Running Models on VaikerAI Using Python

PreviousFine-tune an Image modelNextIntroduction

Last updated 9 months ago

Learn how to integrate and run machine learning models on VaikerAI directly from your Python code, whether it's in an app, notebook, or script.

1. Install the Python Library

To interact with VaikerAI, you'll need to install our open-source Python client. Use pip to install it:

pip install vaikerai

2. Authenticate

Before running models, you'll need to authenticate with VaikerAI. Generate an API token by visiting . Copy the token and set it as an environment variable in your shell:

export REPLICATE_API_TOKEN=8UY56_....

3. Run a Model

You can run any public model on VaikerAI with just a few lines of Python. Here’s an example that uses the stability-ai/sdxl model to generate an image based on a text prompt:

import vaikerai

output = vaikerai.run(
  "stability-ai/sdxl:39ed52f2a78e934b3ba6e2a89f5b1c712de7dfea535525255b1aa35c5565e08b",
  input={"prompt": "an iguana on the beach, pointillism"}
)
print(output)

The output will be a URL to the generated image:

['https://files.vaikerai.com/pbxt/VJyWBjIYgqqCCBEhpkCqdevTgAJbl4fg62aO4o9A0x85CgNSA/out-0.png']

4. Using Local Files as Inputs

Some models require files as input. You can use local files or provide a file's HTTPS URL.

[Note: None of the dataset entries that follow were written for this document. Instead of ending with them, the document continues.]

-- pv_equiv track=rewrite | github.com/salceson/PJN | lab5/ngrams.py | _get_ngrams_and_stats_from_text
-- ===== SOURCE A (Python) =====
-- from collections import defaultdict
--
-- def _get_ngrams_and_stats_from_text(text):
--     first = True
--     prev = ''
--     ngrams = defaultdict(int)
--     for word in text.split(' '):
--         if first:
--             prev = word
--             first = False
--             continue
--         ngrams[(prev, word)] += 1
--         prev = word
--     return ngrams
-- ===== SOURCE B (Python) =====
-- from collections import defaultdict
--
-- def _get_ngrams_and_stats_from_text(text):
--     # Staged grouping: materialise the adjacent pairs, dedupe them in
--     # first-occurrence order, then count each distinct pair with list.count.
--     words = text.split(' ')
--     pairs = list(zip(words, words[1:]))
--     ngrams = defaultdict(int)
--     for pair in dict.fromkeys(pairs):
--         ngrams[pair] = pairs.count(pair)
--     return ngrams
-- ===== Notes on version B (the rewrite author's own statement) =====
-- stated objective: alternative
-- what changed: Replaces A's streaming prev/first state machine with incremental counter updates by a staged group-and-count: build the list of adjacent pairs, dedupe it in first-occurrence order (dict.fromkeys), and assign each distinct pair its total list.count once.
import Mathlib
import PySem

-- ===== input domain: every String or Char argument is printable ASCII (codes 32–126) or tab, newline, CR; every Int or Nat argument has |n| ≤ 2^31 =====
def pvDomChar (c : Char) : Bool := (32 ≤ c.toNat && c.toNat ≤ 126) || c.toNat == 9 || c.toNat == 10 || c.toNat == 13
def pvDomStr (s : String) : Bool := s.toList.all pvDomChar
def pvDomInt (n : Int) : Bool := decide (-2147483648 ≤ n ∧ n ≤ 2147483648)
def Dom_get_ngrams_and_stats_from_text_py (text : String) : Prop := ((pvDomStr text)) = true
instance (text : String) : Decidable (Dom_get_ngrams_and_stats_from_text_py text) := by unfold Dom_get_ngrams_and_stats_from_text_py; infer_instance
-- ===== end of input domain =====

-- B replaces A's streaming prev/first state machine with a staged group-and-count:
-- dedupe the adjacent pairs in first-occurrence order, then count each distinct pair once (objective: alternative).

-- ===== PORT A =====
-- A's loop: state (first, prev, ngrams); ngrams[(prev,word)] += 1 is Dict.modify _ 0 (· + 1).
def pvALoop (ws : List String) (first : Bool) (prev : String)
    (d : PySem.Dict (String × String) Int) : PySem.Dict (String × String) Int :=
  match ws with
  | [] => d
  | w :: rest =>
    if first then pvALoop rest false w d
    else pvALoop rest false w (d.modify (prev, w) 0 (· + 1))

def get_ngrams_and_stats_from_text_py (text : String) : List (String × String × Int) :=
  (pvALoop ((PySem.Str.split? text " ").getD []) true "" PySem.Dict.empty).items.map
    (fun p => (p.1.1, p.1.2, p.2))

-- ===== PORT B =====
def get_ngrams_and_stats_from_text_py_alt (text : String) : List (String × String × Int) :=
  let words := (PySem.Str.split? text " ").getD []
  let pairs := words.zip (words.drop 1)
  ((PySem.List.dedup pairs).foldl (fun d p => d.insert p (pairs.count p : Int))
      PySem.Dict.empty).items.map
    (fun p => (p.1.1, p.1.2, p.2))

-- ===== PRECONDITION & SPEC =====
def Spec_get_ngrams_and_stats_from_text_py (text : String) (out : List (String × String × Int)) : Prop := out = get_ngrams_and_stats_from_text_py_alt text
instance (text : String) (out : List (String × String × Int)) : Decidable (Spec_get_ngrams_and_stats_from_text_py text out) := by unfold Spec_get_ngrams_and_stats_from_text_py; infer_instance

-- ===== CLAIM =====
def Claim_equal_get_ngrams_and_stats_from_text_py : Prop := ∀ (text : String), Dom_get_ngrams_and_stats_from_text_py text → Spec_get_ngrams_and_stats_from_text_py text (get_ngrams_and_stats_from_text_py text)

-- ===== LEMMAS AND PROOFS =====
-- A's loop after the first word is the pair-counter fold over the zipped adjacent pairs.
theorem pvALoop_eq_counter (ws : List String) (prev : String)
    (d : PySem.Dict (String × String) Int) :
    pvALoop ws false prev d =
      ((prev :: ws).zip ws).foldl (fun d p => d.modify p 0 (· + 1)) d := by
  induction ws generalizing prev d with
  | nil => rfl
  | cons w rest ih => simp [pvALoop, List.zip, ih]

-- ===== VERDICT =====
theorem get_ngrams_and_stats_from_text_py_spec : Claim_equal_get_ngrams_and_stats_from_text_py := by
  intro text _
  unfold Spec_get_ngrams_and_stats_from_text_py
  unfold get_ngrams_and_stats_from_text_py get_ngrams_and_stats_from_text_py_alt
  cases h : (PySem.Str.split? text " ").getD [] with
  | nil => rfl
  | cons w ws =>
    show (List.map _ (pvALoop ws false w PySem.Dict.empty).items) = _
    rw [pvALoop_eq_counter]
    have hz : (w :: ws).zip ws = (w :: ws).zip ((w :: ws).drop 1) := rfl
    rw [hz]
    set pairs := (w :: ws).zip ((w :: ws).drop 1) with hp
    rw [← PySem.Dict.counter_eq_foldl, PySem.Dict.items_counter]
    show _ = List.map (fun p => (p.1.1, p.1.2, p.2))
      ((PySem.List.dedup pairs).foldl (fun d p => d.insert p ((pairs.count p : Int)))
        PySem.Dict.empty).items
    rw [PySem.Dict.items_foldl_insert_fresh (PySem.List.dedup pairs) (fun p => p)
          (fun p => (pairs.count p : Int)) PySem.Dict.empty
          (by intro a _; simp [PySem.Dict.contains_empty])
          (by simp)]
    simp [PySem.List.dedup_eq_ofList, PySem.Dict.empty]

Example: Using a Local File

Here’s an example using a local image file with the LLaVA vision model, which processes an image and a text prompt to generate a response:

import vaikerai

image = open("my_fridge.jpg", "rb")
output = vaikerai.run(
    "yorickvp/llava-13b:a0fdc44e4f2e1f20f2bb4e27846899953ac8e66c5886c5878fa1d6b73ce009e5",
    input={
        "image": image,
        "prompt": "Here's what's in my fridge. What can I make for dinner tonight?"
    }
)
print(output)

The model's response might be:

You have a well-stocked refrigerator filled with various fruits, vegetables, and ...

5. Using URLs as Inputs

If your file is already hosted online or is large, using its URL as input is more efficient.

Example: Using a URL

Here’s an example using a public HTTPS URL of an image:

image = "https://example.com/my_fridge.jpg"
output = vaikerai.run(
    "yorickvp/llava-13b:a0fdc44e4f2e1f20f2bb4e27846899953ac8e66c5886c5878fa1d6b73ce009e5",
    input={
        "image": image,
        "prompt": "Here's what's in my fridge. What can I make for dinner tonight?"
    }
)
print(output)

The model will return a text response similar to:

You have a well-stocked refrigerator filled with various fruits, vegetables, and ...

6. Handling Output

Some models stream their output as they process the input. These models return an iterator, allowing you to process each chunk of output as it becomes available.

Example: Streaming Output

Here’s how to handle streamed output from the mistralai/mixtral-8x7b-instruct-v0.1 model:

iterator = vaikerai.run(
  "mistralai/mixtral-8x7b-instruct-v0.1",
  input={"prompt": "Who was Dolly the sheep?"},
)
for text in iterator:
    print(text)
    

As the model runs, you might see output like this:

🐑
Dolly the sheep was the first mammal to be successfully cloned from an adult cell...

Next Steps


For more detailed information and advanced usage, refer to the full Python client documentation available on .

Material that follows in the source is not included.